Thank you for your suggestion and effort here. Your suggestion are very valuable. We will dive deep into this issue based on your suggestion. Will let you know once we have any progress.

Velixo internal tracking item: https://3.basecamp.com/3496385/buckets/16689259/card_tables/cards/6462474487

@demyte THANK YOU for suggesting this, yes this is a desired resolution for us as well.

By the way, in our experience, the stuck #NAME state has exacerbated recently indeed, but it may be just the fact that our user base is growing. Otherwise, we had reports from our internal QA of files stuck in the #NAME state from as early as the beginning 2023.

@penglongzhaochina in your video you are re-installing, which we all confirm works to resolve the issue, but it is not a workable resolution for users.

I am suggesting having a check on the loading of the addin - every time - that will make sure the folder structure and files etc.. are correct and then call for the functions to get loaded.

I feel like it is something in the core OfficeJS code is causing this to happen, which has come out within the last 3-6 months.

Hi @demyte @gmichaud @wh1t3cAt1k

Thank you for your patience. One-click of your add-in from "My Add-ins" will make sure the folder structure and files are correct and then call for functions to get loaded. This operation is as light as add-in loading. Please have a try from your side to check if it can resolve your issue.

@penglongzhaochina thanks for the update.

Is this going to work even if the addin is already loaded, i.e. here?

image

@penglongzhaochina thanks for the update.

Is this going to work even if the addin is already loaded, i.e. here?

image

Yes, One-click from here will resolve your issue.

@penglongzhaochina ok, thanks - I'll add it to our support documentation for users to be referred to.

My hope is really for this issue to go away all together, is there a reason that this cannot be done on add-in load every time, if it such a lite weight operation?

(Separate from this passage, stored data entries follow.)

-- ---- the main BFS invariant: A's loop emits the keyed pairs in shortlex order ----

theorem pvLoop_main {root : Int} {snapshots : List (Int × List (String × Int))}
    (hc : pvCtx root snapshots) :
    ∀ (fuel : Nat) (queue : List Int) (seen : PySem.Set Int) (KLo KLq : List (List Int × Int)),
      (∀ w, PySem.Set.contains seen w = true ↔ w ∈ KLo.map (·.2)) →
      ([], root) ∈ KLo →
      (∀ e ∈ KLo ++ KLq, pvIsKey (pvP snapshots) root e.2 e.1) →
      ((KLo ++ KLq).map (·.1)).Pairwise pvSL →
      queue.filter (fun w => !(PySem.Set.contains seen w)) = KLq.map (·.2) →
      (∀ e ∈ KLq, ∃ pu u, (pu, u) ∈ KLo ∧ pvP snapshots e.2 = some u ∧ e.1 = pu ++ [e.2]) →
      (∀ t pt, pvIsKey (pvP snapshots) root t pt → (pt, t) ∈ KLo ∨ ∃ e ∈ KLq, e.1 <+: pt) →
      queue.length + pvTP snapshots seen ≤ fuel →
      ∃ KL : List (List Int × Int),
        pvLoopA (pvChildren (PySem.Dict.mk snapshots)) fuel queue seen (KLo.map (·.2)) = KL.map (·.2) ∧
        (∀ e ∈ KL, pvIsKey (pvP snapshots) root e.2 e.1) ∧
        (KL.map (·.1)).Pairwise pvSL ∧
        (∀ t pt, pvIsKey (pvP snapshots) root t pt → (pt, t) ∈ KL) := by
  intro fuel
  induction fuel with
  | zero =>
    intro queue seen KLo KLq h1 h2 h3 h4 h5 h6 h7 h8
    cases queue with
    | nil =>
      have hklq : KLq = [] := by
        have h5n : KLq.map (·.2) = [] := by
          rw [← h5]
          rfl
        exact List.map_eq_nil_iff.mp h5n
      subst hklq
      refine ⟨KLo, rfl, fun e he => h3 e (by simpa using he), by simpa using h4, ?_⟩
      intro t pt ht
      rcases h7 t pt ht with h | ⟨e, he, _⟩
      · exact h
      · simp at he
    | cons w rest => simp at h8
  | succ fuel ih =>
    intro queue seen KLo KLq h1 h2 h3 h4 h5 h6 h7 h8
    cases queue with
    | nil =>
      have hklq : KLq = [] := by
        have h5n : KLq.map (·.2) = [] := by
          rw [← h5]
          rfl
        exact List.map_eq_nil_iff.mp h5n
      subst hklq
      refine ⟨KLo, rfl, fun e he => h3 e (by simpa using he), by simpa using h4, ?_⟩
      intro t pt ht
      rcases h7 t pt ht with h | ⟨e, he, _⟩
      · exact h
      · simp at he
    | cons w rest =>
      by_cases hw : PySem.Set.contains seen w = true
      · simp only [pvLoopA, hw, if_true]
        refine ih rest seen KLo KLq h1 h2 h3 h4 ?_ h6 h7 ?_
        · simp only [List.filter_cons] at h5
          rw [hw] at h5
          simp only [Bool.not_true, Bool.false_eq_true, if_false] at h5
          exact h5
        · simp only [List.length_cons] at h8
          omega
      · have hwf : PySem.Set.contains seen w = false := by simpa using hw
        have h5' : w :: rest.filter (fun x => !(PySem.Set.contains seen x)) = KLq.map (·.2) := by
          simp only [List.filter_cons] at h5
          rw [hwf] at h5
          simp only [Bool.not_false, if_true] at h5
          exact h5
        cases KLq with
        | nil => simp at h5'
        | cons ehead KLq' =>
          obtain ⟨pw, w'⟩ := ehead
          have hw2 : w = w' := by
            have := congrArg (·.headI) h5'
            simpa using this
          subst hw2
          have hrestf : rest.filter (fun x => !(PySem.Set.contains seen x)) = KLq'.map (·.2) := by
            have := congrArg List.tail h5'
            simpa using this
          -- abbreviations
          have hkw : pvIsKey (pvP snapshots) root w pw :=
            h3 (pw, w) (List.mem_append_right _ List.mem_cons_self)
          have hrootmem : root ∈ KLo.map (·.2) := by
            exact List.mem_map.mpr ⟨([], root), h2, rfl⟩
          have hrootseen : PySem.Set.contains seen root = true := (h1 root).mpr hrootmem
          have hwroot : w ≠ root := fun he => by rw [he, hrootseen] at hwf; cases hwf
          -- pairwise decompositions of h4
          have h4' : (KLo.map (·.1) ++ pw :: KLq'.map (·.1)).Pairwise pvSL := by
            simpa using h4
          have hcrossKLo : ∀ q ∈ KLo.map (·.1), pvSL q pw :=
            fun q hq => (List.pairwise_append.mp h4').2.2 q hq pw List.mem_cons_self
          have hcrossKLo' : ∀ q ∈ KLo.map (·.1), ∀ x ∈ KLq'.map (·.1), pvSL q x :=
            fun q hq x hx => (List.pairwise_append.mp h4').2.2 q hq x (List.mem_cons_of_mem _ hx)
          have hpwKLq' : ∀ x ∈ KLq'.map (·.1), pvSL pw x :=
            fun x hx => (List.pairwise_cons.mp (List.pairwise_append.mp h4').2.1).1 x hx
          -- nodup of queue seconds
          have hqnodup : (((pw, w) :: KLq').map (·.2)).Nodup := by
            refine pvKeyedNodup _ (fun e he => h3 e (List.mem_append_right _ he)) ?_
            refine List.Pairwise.sublist ?_ h4
            rw [List.map_append]
            exact List.sublist_append_right _ _
          have hwnotin : w ∉ KLq'.map (·.2) := by
            have h := hqnodup
            rw [List.map_cons] at h
            exact (List.nodup_cons.mp h).1
          -- children keys
          have hchildkey : ∀ c ∈ (pvC snapshots w).filter
              (fun c => !(PySem.Set.contains (PySem.Set.add seen w) c)),
              pvIsKey (pvP snapshots) root c (pw ++ [c]) := by
            intro c hcmem
            have hcC := (List.mem_filter.mp hcmem).1
            have hcuns := (List.mem_filter.mp hcmem).2
            have hcP : pvP snapshots c = some w := (pvCtx_memC hc w c).mp hcC
            have hcroot : c ≠ root := by
              intro he
              rw [he] at hcuns
              have : PySem.Set.contains (PySem.Set.add seen w) root = true := by
                rw [pvContains_add, hrootseen]
                rfl
              rw [this] at hcuns
              cases hcuns
            exact pvIsKey.step hkw hcP hcroot
          -- step of the loop
          simp only [pvLoopA, hwf, Bool.false_eq_true, if_false]
          rw [show PySem.List.sorted ((pvChildren (PySem.Dict.mk snapshots)).getD w [])
              (fun x => x) false = pvC snapshots w from rfl]
          rw [show KLo.map (·.2) ++ [w] = (KLo ++ [(pw, w)]).map (·.2) by simp]
          refine ih (rest ++ pvC snapshots w) (PySem.Set.add seen w) (KLo ++ [(pw, w)])
            (KLq' ++ ((pvC snapshots w).filter
              (fun c => !(PySem.Set.contains (PySem.Set.add seen w) c))).map
              (fun c => (pw ++ [c], c))) ?_ ?_ ?_ ?_ ?_ ?_ ?_ ?_
          -- i1
          · intro x
            rw [pvContains_add]
            rw [Bool.or_eq_true, h1 x]
            simp [beq_iff_eq]
          -- i2
          · exact List.mem_append_left _ h2
          -- i3
          · intro e he
            rcases List.mem_append.mp he with he | he
            · rcases List.mem_append.mp he with he | he
              · exact h3 e (List.mem_append_left _ he)
              · rcases List.mem_singleton.mp he with rfl
                exact hkw
            · rcases List.mem_append.mp he with he | he
              · exact h3 e (List.mem_append_right _ (List.mem_cons_of_mem _ he))
              · rcases List.mem_map.mp he with ⟨c, hcmem, rfl⟩
                exact hchildkey c hcmem
          -- i4
          · rw [show ((KLo ++ [(pw, w)]) ++ (KLq' ++ ((pvC snapshots w).filter
                (fun c => !(PySem.Set.contains (PySem.Set.add seen w) c))).map
                (fun c => (pw ++ [c], c)))).map (·.1)
              = (KLo ++ (pw, w) :: KLq').map (·.1) ++ (((pvC snapshots w).filter
                (fun c => !(PySem.Set.contains (PySem.Set.add seen w) c))).map
                (fun c => (pw ++ [c], c))).map (·.1) by simp]
            rw [List.pairwise_append]
            refine ⟨h4, ?_, ?_⟩
            · rw [List.map_map]
              refine List.Pairwise.map _ ?_ (List.Pairwise.filter _ (pvCtx_pairC hc w))
              intro a b hab
              exact pvSL_same pw a b hab
            · intro x hx y hy
              rcases List.mem_map.mp hy with ⟨e2, he2, rfl⟩
              rcases List.mem_map.mp he2 with ⟨c, _, rfl⟩
              rw [List.map_append] at hx
              rcases List.mem_append.mp hx with hx | hx
              · exact pvSL_trans _ _ _ (hcrossKLo x hx) (pvSL_ext pw c)
              · rcases List.mem_cons.mp hx with rfl | hx
                · exact pvSL_ext x c
                · rcases List.mem_map.mp hx with ⟨e3, he3, rfl⟩
                  rcases h6 e3 (List.mem_cons_of_mem _ he3) with ⟨pu, u, hpu, _, he31⟩
                  rw [he31]
                  refine pvSL_append pu pw e3.2 c ?_
                  exact hcrossKLo pu (List.mem_map.mpr ⟨(pu, u), hpu, rfl⟩)
          -- i5
          · rw [List.filter_append]
            have hrest2 : rest.filter (fun x => !(PySem.Set.contains (PySem.Set.add seen w) x))
                = KLq'.map (·.2) := by
              have hcong : ∀ x ∈ rest,
                  (!(PySem.Set.contains (PySem.Set.add seen w) x))
                    = ((!(x == w)) && (!(PySem.Set.contains seen x))) := by
                intro x _
                rw [pvContains_add, Bool.not_or, Bool.and_comm]
              rw [List.filter_congr hcong, ← List.filter_filter, hrestf]
              refine List.filter_eq_self.mpr ?_
              intro x hx
              cases hbeq : (x == w) with
              | false => rfl
              | true => exact absurd ((beq_iff_eq.mp hbeq) ▸ hx) hwnotin
            rw [hrest2, List.map_append]
            congr 1
            rw [List.map_map]
            rw [show ((fun (x : List Int × Int) => x.2) ∘ (fun c => (pw ++ [c], c)))
              = fun c => c from rfl]
            rw [List.map_id']
          -- i6
          · intro e he
            rcases List.mem_append.mp he with he | he
            · rcases h6 e (List.mem_cons_of_mem _ he) with ⟨pu, u, hpu, hP, he1⟩
              exact ⟨pu, u, List.mem_append_left _ hpu, hP, he1⟩
            · rcases List.mem_map.mp he with ⟨c, hcmem, rfl⟩
              refine ⟨pw, w, List.mem_append_right _ (List.mem_singleton.mpr rfl), ?_, rfl⟩
              exact (pvCtx_memC hc w c).mp (List.mem_filter.mp hcmem).1
          -- i7
          · intro t pt ht
            rcases h7 t pt ht with hmem | ⟨e, he, hpre⟩
            · exact Or.inl (List.mem_append_left _ hmem)
            · rcases List.mem_cons.mp he with rfl | he
              · -- e = (pw, w)
                by_cases hpt : pt = pw
                · subst hpt
                  have : t = w := pvIsKey_node ht hkw
                  subst this
                  exact Or.inl (List.mem_append_right _ (List.mem_singleton.mpr rfl))
                · obtain ⟨t2, ht2⟩ := hpre
                  cases t2 with
                  | nil => exact absurd (by simpa using ht2.symm) hpt
                  | cons c0 tl =>
                    have hpre2 : pw ++ [c0] <+: pt := ⟨tl, by rw [← ht2]; simp⟩
                    have hkc0 : pvIsKey (pvP snapshots) root c0 (pw ++ [c0]) :=
                      pvIsKey_prefix ht hpre2
                    rcases pvIsKey_inv hkc0 (by simp) with ⟨u0, q0, heq, hP0, hu0⟩
                    have hq0 : q0 = pw := by
                      have := heq.symm
                      have hlen : q0.length = pw.length := by
                        have := congrArg List.length heq
                        simp at this
                        omega
                      rcases List.append_inj heq.symm (by omega) with ⟨h9, _⟩
                      exact h9
                    rw [hq0] at hu0
                    have hu0w : u0 = w := pvIsKey_node hu0 hkw
                    rw [hu0w] at hP0
                    have hc0C : c0 ∈ pvC snapshots w := (pvCtx_memC hc w c0).mpr hP0
                    have hc0w : c0 ≠ w := by
                      intro he
                      have hq := pvIsKey_unique (he ▸ hkc0) hkw
                      have := congrArg List.length hq
                      simp at this
                    have hc0uns : (!(PySem.Set.contains (PySem.Set.add seen w) c0)) = true := by
                      rw [pvContains_add]
                      have hcseen : PySem.Set.contains seen c0 = false := by
                        rcases Bool.eq_false_or_eq_true (PySem.Set.contains seen c0) with ht | hf
                        · exfalso
                          have hc0mem := (h1 c0).mp ht
                          rcases List.mem_map.mp hc0mem with ⟨e0, he0, he02⟩
                          have hk0 : pvIsKey (pvP snapshots) root c0 e0.1 :=
                            he02 ▸ h3 e0 (List.mem_append_left _ he0)
                          have he01 : e0.1 = pw ++ [c0] := pvIsKey_unique hk0 hkc0
                          have hsl := hcrossKLo e0.1 (List.mem_map.mpr ⟨e0, he0, rfl⟩)
                          rw [he01] at hsl
                          exact pvSL_asymm _ _ (pvSL_ext pw c0) hsl
                        · exact hf
                      rw [hcseen]
                      have hbeq : (c0 == w) = false := by simpa using hc0w
                      rw [hbeq]
                      rfl
                    refine Or.inr ⟨(pw ++ [c0], c0), ?_, hpre2⟩
                    refine List.mem_append_right _ ?_
                    exact List.mem_map.mpr ⟨c0, List.mem_filter.mpr ⟨hc0C, hc0uns⟩, rfl⟩
              · exact Or.inr ⟨e, List.mem_append_left _ he, hpre⟩
          -- i8
          · have htp := pvCtx_TP_add hc seen w hwf
            simp only [List.length_append, List.length_cons] at h8 ⊢
            omega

I am pushing for this because when a user encounters this, they are forced out of their normal usage, it is confusing for them and in general reflects badly on our product.

Also, the user may not reach out to us immediately for support and may waste time trying to find a resolution on their own and just get more frustrated.

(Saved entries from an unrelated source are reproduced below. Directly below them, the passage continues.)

def aliendictionary_alt (a : List String) (dc : String) : List String :=
  let rank : PySem.Dict Char Int :=
    (PySem.List.enumerate dc.toList).foldl (fun d ic => d.insert ic.2 (ic.1 + 1)) PySem.Dict.empty
  let mxl := PySem.List.maxD (a.map (fun w => PySem.Str.len w)) (fun n => n) 0
  let pairs : List (String × Int) := a.foldl (fun ps w =>
      -- rank[c]: the KeyError case is excluded by Pre_, so the getD default is never taken
      ps ++ [(w, (w.toList.foldl (fun n c => n * 27 + rank.getD c 0) 0)
                   * 27 ^ (mxl - PySem.Str.len w).toNat)]) []
  let m0 := PySem.List.maxD (pairs.map (fun p => p.2)) (fun n => n) 0
  let final := (PySem.List.pyRange 0 (digitCount27 m0 : Int)).foldl (fun ps _p =>
      -- buckets[q % 27].append((w, q // 27)): q % 27 is nonnegative (positive divisor),
      -- so .toNat is exact here
      (ps.foldl (fun bs p => bs.set (PySem.Int.mod p.2 27).toNat
          (bs[(PySem.Int.mod p.2 27).toNat]! ++ [(p.1, PySem.Int.floordiv p.2 27)]))
          (List.replicate 27 ([] : List (String × Int)))).foldl (fun nxt b => nxt ++ b) [])
      pairs
  final.map (fun p => p.1)

-- ===== PRECONDITION & SPEC =====
-- Pre_ excludes exactly the inputs where Python A raises: an empty list (ValueError from max)
-- and a word containing a character absent from dc (KeyError from dh[w[i]]).
def Pre_aliendictionary (a : List String) (dc : String) : Prop :=
  a ≠ [] ∧ (a.all (fun w => w.toList.all (fun c => dc.toList.contains c))) = true
instance (a : List String) (dc : String) : Decidable (Pre_aliendictionary a dc) := by
  unfold Pre_aliendictionary; infer_instance
def pvWitness_aliendictionary : List String × String := (["a"], "a")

Please consider making a complete fix for this.

@penglongzhaochina first of all, thank you for providing an easier workaround. I will let our support team know about it!

That being said, I completely agree with @demyte and we should recognise this for what it is, just a workaround...

From the perspective of our clients, the UX of completely randomly losing custom functions in the file, seeing #NAME all over makes non-technical users panic, and produces an impression of an unstable and broken product. It definitely affects our ability to sell and renew our service.

To reiterate, our add-in has thousands of unique monthly users, and we already have gotten (literally) dozens of support requests around the #NAME issue alone... We will do our best to teach the existing customers this workaround, but with such numbers and especially as people transition from our legacy COM offering to JS we will continue getting support escalations about this.

I strongly concur that Excel should be able to auto-recover from this situation even if it is yet difficult to understand the root cause of why it happens in the first place.

As @demyte mentioned, a relatively simple check-and-recover-if-needed on start-up would allow the user to have a perfect UX without disruptions.